The interpretation of Armstrong, Gleitman, and Gleitman’s (1983) results regarding well-defined concepts such as ‘odd number’ illustrates the debate over typicality effects well. Their participants make conscious verbal report of whether a concept has a clear definition, and show the typical kinds of typicality effects that arise (gradient ratings, reaction times) even for well-defined concepts. Based on these results, the authors argue for graded typicality as a peripheral property rather than a constitutive aspect of a concept, whereas other researchers have argued these results show precisely the pervasiveness of gradient conceptual structure. Gleitman, Connolly, and Armstrong (2012) still argue that it is laughable to deny the clear-cut nature of arithmetic concepts.

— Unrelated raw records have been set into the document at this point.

-- pv_equiv track=rewrite | github.com/rakesh-suru/leetcode_solutions | solutions/3783-Mirror-Distance-of-an-Integer/sol3.py | mirrorDistance
-- ===== SOURCE A (Python) =====
-- def mirrorDistance(n: int) -> int:
--     rev = 0
--     temp = n
--
--     while temp:
--         rem = temp % 10
--         rev = rev * 10 + rem
--         temp = temp // 10
--
--     return abs(n - rev)
-- ===== SOURCE B (Python) =====
-- def mirrorDistance(n: int) -> int:
--     # Non-tail recursion on n // 10: returns (digit reversal of t, 10 ** number_of_digits(t)),
--     # combining each low digit with an explicit power AFTER the recursive call.
--     def rev_pow(t: int):
--         if t == 0:
--             return (0, 1)
--         r, p = rev_pow(t // 10)
--         return (r + (t % 10) * p, p * 10)
--
--     rev, _ = rev_pow(n)
--     return abs(n - rev)
-- ===== Notes on version B (the rewrite author's own statement) =====
-- stated objective: alternative
-- what changed: Replaces A's iterative multiply-accumulate while loop by a non-tail recursion on n//10 that returns the pair (digit reversal, 10^digit-count) and combines each digit with an explicit power after the recursive call; Pre_ excludes n < 0, where A infinite-loops (temp//10 sticks at -1) and B's recursion does not terminate either.
import Mathlib
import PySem

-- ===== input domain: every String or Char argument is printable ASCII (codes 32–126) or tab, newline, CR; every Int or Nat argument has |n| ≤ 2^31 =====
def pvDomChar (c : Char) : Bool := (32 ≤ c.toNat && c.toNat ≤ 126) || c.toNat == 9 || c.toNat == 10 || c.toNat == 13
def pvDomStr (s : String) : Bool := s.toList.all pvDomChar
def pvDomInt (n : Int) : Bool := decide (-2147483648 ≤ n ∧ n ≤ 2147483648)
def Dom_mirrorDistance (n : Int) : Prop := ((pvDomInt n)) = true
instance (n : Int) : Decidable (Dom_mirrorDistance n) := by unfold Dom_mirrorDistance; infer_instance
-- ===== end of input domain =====

-- B replaces A's iterative multiply-accumulate loop by a non-tail recursion on n // 10
-- returning the pair (digit reversal, 10^digit-count) — an alternative decomposition, same cost.

-- ===== PORT A =====
-- A's while loop; the fuel only makes the recursion total in Lean (for 0 ≤ temp the guard
-- temp = 0 always fires before the fuel runs out; Python A diverges on temp < 0, excluded by Pre_).
def mirrorALoop : Nat → Int → Int → Int
  | 0, _, rev => rev
  | f + 1, temp, rev =>
    if temp = 0 then rev
    else mirrorALoop f (PySem.Int.floordiv temp 10) (rev * 10 + PySem.Int.mod temp 10)

def mirrorDistance (n : Int) : Int := |n - mirrorALoop (n.toNat + 1) n 0|

-- ===== PORT B =====
-- Source B's rev_pow; fuel for totality only, as above (Source B's recursion diverges on t < 0, excluded by Pre_).
def revPow : Nat → Int → Int × Int
  | 0, _ => (0, 1)
  | f + 1, t =>
    if t = 0 then (0, 1)
    else
      let rp := revPow f (PySem.Int.floordiv t 10)
      (rp.1 + PySem.Int.mod t 10 * rp.2, rp.2 * 10)

def mirrorDistance_alt (n : Int) : Int := |n - (revPow (n.toNat + 1) n).1|

-- ===== PRECONDITION & SPEC =====
-- Pre_ excludes n < 0: there Python A infinite-loops (temp // 10 sticks at -1), returning nothing.
def Pre_mirrorDistance (n : Int) : Prop := 0 ≤ n
instance (n : Int) : Decidable (Pre_mirrorDistance n) := by unfold Pre_mirrorDistance; infer_instance
def pvWitness_mirrorDistance : Int := 120

def Spec_mirrorDistance (n : Int) (out : Int) : Prop := out = mirrorDistance_alt n
instance (n : Int) (out : Int) : Decidable (Spec_mirrorDistance n out) := by unfold Spec_mirrorDistance; infer_instance

-- ===== CLAIM (what is proved, stated in full; the proofs are below) =====
def Claim_equal_mirrorDistance : Prop := ∀ (n : Int), Dom_mirrorDistance n → Pre_mirrorDistance n → Spec_mirrorDistance n (mirrorDistance n)

-- ===== LEMMAS AND PROOFS =====
-- Loop invariant: A's accumulator-style loop equals rev * 10^k + reversal, read off B's pair.
lemma mirrorALoop_revPow (f : Nat) : ∀ (t rev : Int), 0 ≤ t → t.toNat < f →
    mirrorALoop f t rev = rev * (revPow f t).2 + (revPow f t).1 := by
  induction f with
  | zero => intro t rev _ h; omega
  | succ f ih =>
    intro t rev ht hf
    by_cases h0 : t = 0
    · subst h0; simp [mirrorALoop, revPow]
    · have ht1 : 1 ≤ t := by omega
      have hq0 : 0 ≤ PySem.Int.floordiv t 10 := by
        rw [PySem.Int.floordiv_eq_ediv_of_pos (by norm_num)]
        exact Int.ediv_nonneg ht (by norm_num)
      have hqlt : (PySem.Int.floordiv t 10).toNat < f := by
        rw [PySem.Int.floordiv_eq_ediv_of_pos (by norm_num)]
        have : t / 10 < t := Int.ediv_lt_of_lt_mul (by omega) (by linarith)
        omega
      simp only [mirrorALoop, revPow, if_neg h0]
      rw [ih _ _ hq0 hqlt]
      ring

-- ===== VERDICT (by name: the statement is the Claim_ definition above) =====
theorem mirrorDistance_spec : Claim_equal_mirrorDistance := by
  intro n _ hpre
  unfold Spec_mirrorDistance mirrorDistance mirrorDistance_alt
  rw [mirrorALoop_revPow (n.toNat + 1) n 0 hpre (by omega)]
  ring_nf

Why should one, however, give privileged status to the participants’ conscious verbal report and the authors’ intuition regarding the ‘classical’ status of these concepts, while dismissing the typicality effects as merely incidental properties? After all, the problem goes back to how one defines a concept, but to those psychologists who don’t assume an absolute status of definitions external to our gradient mental representations, Armstrong and colleagues’ study reveals an assumption, rather than a demonstration, of classical concepts.

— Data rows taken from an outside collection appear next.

-- pv_equiv track=rewrite | github.com/Siyuan-Li201/Lares | code/code/code_compare/extract_eq.py | split_logical_conditions_pseudo
-- ===== SOURCE A (Python) =====
-- def split_logical_conditions_pseudo(condition_str):
--     """将条件字符串按照逻辑运算符（&& 和 ||）分割"""
--     # 首先按照 || 分割
--     or_parts = condition_str.split('|')
--     sub_conditions = []
--
--     # 然后对每个部分按照 && 分割
--     for or_part in or_parts:
--         and_parts = or_part.split('&')
--         for part in and_parts:
--             # 清理空白字符并添加到结果列表
--             cleaned_part = ' '.join(part.split())
--             if cleaned_part:
--                 sub_conditions.append(cleaned_part)
--
--     return sub_conditions
-- ===== SOURCE B (Python) =====
-- def split_logical_conditions_pseudo(condition_str):
--     """Single character scan: split on '|' and '&' in one pass, then one cleaning pass."""
--     pieces = []
--     cur = []
--     for ch in condition_str:
--         if ch == '|' or ch == '&':
--             pieces.append(''.join(cur))
--             cur = []
--         else:
--             cur.append(ch)
--     pieces.append(''.join(cur))
--     result = []
--     for p in pieces:
--         cleaned = ' '.join(p.split())
--         if cleaned:
--             result.append(cleaned)
--     return result
-- ===== Notes on version B (the rewrite author's own statement) =====
-- stated objective: alternative
-- what changed: A splits on the pipe character and then loops splitting each part on the ampersand (a nested loop over a ragged list-of-lists); B does one flat character scan cutting at either delimiter, then a single cleaning pass over the flat piece list.
import Mathlib
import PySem

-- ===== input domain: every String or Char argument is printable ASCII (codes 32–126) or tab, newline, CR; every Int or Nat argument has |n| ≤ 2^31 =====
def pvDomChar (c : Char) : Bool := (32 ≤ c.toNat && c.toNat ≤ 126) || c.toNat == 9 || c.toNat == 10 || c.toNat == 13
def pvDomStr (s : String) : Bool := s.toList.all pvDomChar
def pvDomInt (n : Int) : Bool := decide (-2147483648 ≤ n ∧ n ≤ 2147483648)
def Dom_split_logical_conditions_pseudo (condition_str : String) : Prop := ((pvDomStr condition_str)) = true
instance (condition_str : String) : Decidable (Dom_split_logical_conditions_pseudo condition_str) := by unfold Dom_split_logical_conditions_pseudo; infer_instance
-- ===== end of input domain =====

-- B replaces A's two-level nested split (split on '|', then split each part on '&') by a single
-- character scan producing the flat piece list, followed by one cleaning pass (objective: alternative).

-- ===== PORT A =====
-- ' '.join(part.split()) — shared whitespace normalisation both Pythons perform verbatim
def pvClean (p : List Char) : List Char := PySem.Chars.join [' '] (PySem.Chars.split₀ p)

def split_logical_conditions_pseudo (condition_str : String) : List String :=
  let or_parts := PySem.Chars.splitOn condition_str.toList ['|']
  or_parts.foldl (fun sub_conditions or_part =>
    (PySem.Chars.splitOn or_part ['&']).foldl (fun sc part =>
      let cleaned := pvClean part
      if cleaned ≠ [] then sc ++ [String.ofList cleaned] else sc) sub_conditions) []

-- ===== PORT B =====
-- Source B's single scan: cut on '|' or '&', accumulating the current piece and the finished pieces
def pvScanB : List Char → List Char → List (List Char) → List (List Char)
  | [], cur, pieces => pieces ++ [cur]
  | ch :: rest, cur, pieces =>
      if ch = '|' ∨ ch = '&' then pvScanB rest [] (pieces ++ [cur])
      else pvScanB rest (cur ++ [ch]) pieces

def split_logical_conditions_pseudo_alt (condition_str : String) : List String :=
  let pieces := pvScanB condition_str.toList [] []
  pieces.foldl (fun result p =>
    let cleaned := pvClean p
    if cleaned ≠ [] then result ++ [String.ofList cleaned] else result) []

-- ===== PRECONDITION & SPEC =====
def Spec_split_logical_conditions_pseudo (condition_str : String) (out : List String) : Prop := out = split_logical_conditions_pseudo_alt condition_str
instance (condition_str : String) (out : List String) : Decidable (Spec_split_logical_conditions_pseudo condition_str out) := by unfold Spec_split_logical_conditions_pseudo; infer_instance

-- ===== CLAIM (what is proved, stated in full; the proofs are below) =====
def Claim_equal_split_logical_conditions_pseudo : Prop := ∀ (condition_str : String), Dom_split_logical_conditions_pseudo condition_str → Spec_split_logical_conditions_pseudo condition_str (split_logical_conditions_pseudo condition_str)

-- ===== LEMMAS AND PROOFS =====

-- structural characterisation of splitting on a single character
def pvSplitOne (c : Char) : List Char → List (List Char)
  | [] => [[]]
  | d :: rest =>
      if d = c then [] :: pvSplitOne c rest
      else match pvSplitOne c rest with
           | [] => [[d]]
           | y :: ys => (d :: y) :: ys

def pvMapHead (f : List Char → List Char) : List (List Char) → List (List Char)
  | [] => []
  | y :: ys => f y :: ys

theorem pvSplitOne_ne_nil (c : Char) (l : List Char) : pvSplitOne c l ≠ [] := by
  cases l with
  | nil => simp [pvSplitOne]
  | cons d rest =>
    simp only [pvSplitOne]
    split
    · simp
    · cases h : pvSplitOne c rest <;> simp

theorem pvSplitOn_go_eq (c : Char) (l : List Char) : ∀ (fuel : Nat) (cur : List Char)
    (acc : List (List Char)), l.length ≤ fuel →
    PySem.Chars.splitOn.go [c] fuel l cur acc
      = acc.reverse ++ pvMapHead (cur.reverse ++ ·) (pvSplitOne c l) := by
  induction l with
  | nil =>
    intro fuel cur acc _
    cases fuel <;> simp [PySem.Chars.splitOn.go, pvSplitOne, pvMapHead]
  | cons d rest ih =>
    intro fuel cur acc hf
    cases fuel with
    | zero => simp at hf
    | succ fuel =>
      by_cases hd : c = d
      · subst hd
        have : PySem.Chars.splitOn.go [c] (fuel + 1) (c :: rest) cur acc
            = PySem.Chars.splitOn.go [c] fuel rest [] (cur.reverse :: acc) := by
          simp [PySem.Chars.splitOn.go, List.isPrefixOf]
        rw [this, ih fuel [] (cur.reverse :: acc) (by simpa using hf)]
        obtain ⟨y, ys, hy⟩ := List.exists_cons_of_ne_nil (pvSplitOne_ne_nil c rest)
        simp [pvSplitOne, hy, pvMapHead]
      · have hdc : ¬ d = c := fun h => hd h.symm
        have : PySem.Chars.splitOn.go [c] (fuel + 1) (d :: rest) cur acc
            = PySem.Chars.splitOn.go [c] fuel rest (d :: cur) acc := by
          simp [PySem.Chars.splitOn.go, List.isPrefixOf, hd]
        rw [this, ih fuel (d :: cur) acc (by simpa using hf)]
        obtain ⟨y, ys, hy⟩ := List.exists_cons_of_ne_nil (pvSplitOne_ne_nil c rest)
        simp [pvSplitOne, hy, pvMapHead, hdc]

theorem pvSplitOn_eq (c : Char) (l : List Char) :
    PySem.Chars.splitOn l [c] = pvSplitOne c l := by
  have h := pvSplitOn_go_eq c l (l.length + 1) [] [] (by omega)
  obtain ⟨y, ys, hy⟩ := List.exists_cons_of_ne_nil (pvSplitOne_ne_nil c l)
  simpa [PySem.Chars.splitOn, hy, pvMapHead] using h

-- the flat piece list both programs compute
def pvPieces (l : List Char) : List (List Char) :=
  (pvSplitOne '|' l).flatMap (pvSplitOne '&')

theorem pvPieces_ne_nil (l : List Char) : pvPieces l ≠ [] := by
  unfold pvPieces
  obtain ⟨y, ys, hy⟩ := List.exists_cons_of_ne_nil (pvSplitOne_ne_nil '|' l)
  obtain ⟨z, zs, hz⟩ := List.exists_cons_of_ne_nil (pvSplitOne_ne_nil '&' y)
  simp [hy, hz]

theorem pvPieces_nil : pvPieces [] = [[]] := by simp [pvPieces, pvSplitOne]

theorem pvPieces_cons_sep (d : Char) (rest : List Char) (hd : d = '|' ∨ d = '&') :
    pvPieces (d :: rest) = [] :: pvPieces rest := by
  rcases hd with h | h <;> subst h
  · simp [pvPieces, pvSplitOne]
  · unfold pvPieces
    obtain ⟨y, ys, hy⟩ := List.exists_cons_of_ne_nil (pvSplitOne_ne_nil '|' rest)
    simp [pvSplitOne, hy]

theorem pvPieces_cons_other (d : Char) (rest : List Char) (h1 : ¬ d = '|') (h2 : ¬ d = '&') :
    pvPieces (d :: rest) = pvMapHead (d :: ·) (pvPieces rest) := by
  unfold pvPieces
  obtain ⟨y, ys, hy⟩ := List.exists_cons_of_ne_nil (pvSplitOne_ne_nil '|' rest)
  obtain ⟨z, zs, hz⟩ := List.exists_cons_of_ne_nil (pvSplitOne_ne_nil '&' y)
  simp [pvSplitOne, hy, hz, h1, h2, pvMapHead]

theorem pvScanB_eq (l : List Char) : ∀ (cur : List Char) (pieces : List (List Char)),
    pvScanB l cur pieces = pieces ++ pvMapHead (cur ++ ·) (pvPieces l) := by
  induction l with
  | nil => intro cur pieces; simp [pvScanB, pvPieces_nil, pvMapHead]
  | cons ch rest ih =>
    intro cur pieces
    by_cases h : ch = '|' ∨ ch = '&'
    · rw [pvScanB, if_pos h, ih, pvPieces_cons_sep ch rest h]
      obtain ⟨y, ys, hy⟩ := List.exists_cons_of_ne_nil (pvPieces_ne_nil rest)
      simp [hy, pvMapHead]
    · push Not at h
      rw [pvScanB, if_neg (by push Not; exact h), ih,
        pvPieces_cons_other ch rest h.1 h.2]
      obtain ⟨y, ys, hy⟩ := List.exists_cons_of_ne_nil (pvPieces_ne_nil rest)
      simp [hy, pvMapHead]

-- ===== VERDICT (by name: the statement is the Claim_ definition above) =====
theorem split_logical_conditions_pseudo_spec : Claim_equal_split_logical_conditions_pseudo := by
  intro condition_str _
  show _ = _
  unfold split_logical_conditions_pseudo split_logical_conditions_pseudo_alt
  rw [pvScanB_eq]
  obtain ⟨y, ys, hy⟩ := List.exists_cons_of_ne_nil (pvPieces_ne_nil condition_str.toList)
  rw [pvSplitOn_eq]
  simp only [← List.foldl_flatMap]
  have : (pvSplitOne '|' condition_str.toList).flatMap
      (fun or_part => PySem.Chars.splitOn or_part ['&']) = pvPieces condition_str.toList := by
    unfold pvPieces
    exact List.flatMap_congr (fun x _ => pvSplitOn_eq '&' x)
  rw [this, hy]
  simp [pvMapHead]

Osherson and Smith (1981; also Smith & Osherson, 1984) considered the feasibility of Zadeh’s (1965) fuzzy set theory and suggested that its limitations might generalize to all versions of prototype theory. After a brief mention of alternative versions of fuzzy logic and subsequent developments in the field, Osherson and Smith simply concluded that fuzzy logic is implausible because fuzzy truth is against our strong intuitions of truth. Again, this is no argument, but only an assumption. After all, I don’t think many people find quantum physics any more intuitive than Newtonian physics, but paradigm shifts occur regardless of our intuitions (and sometimes even reshape our intuitions – e.g., Copernican heliocentrism).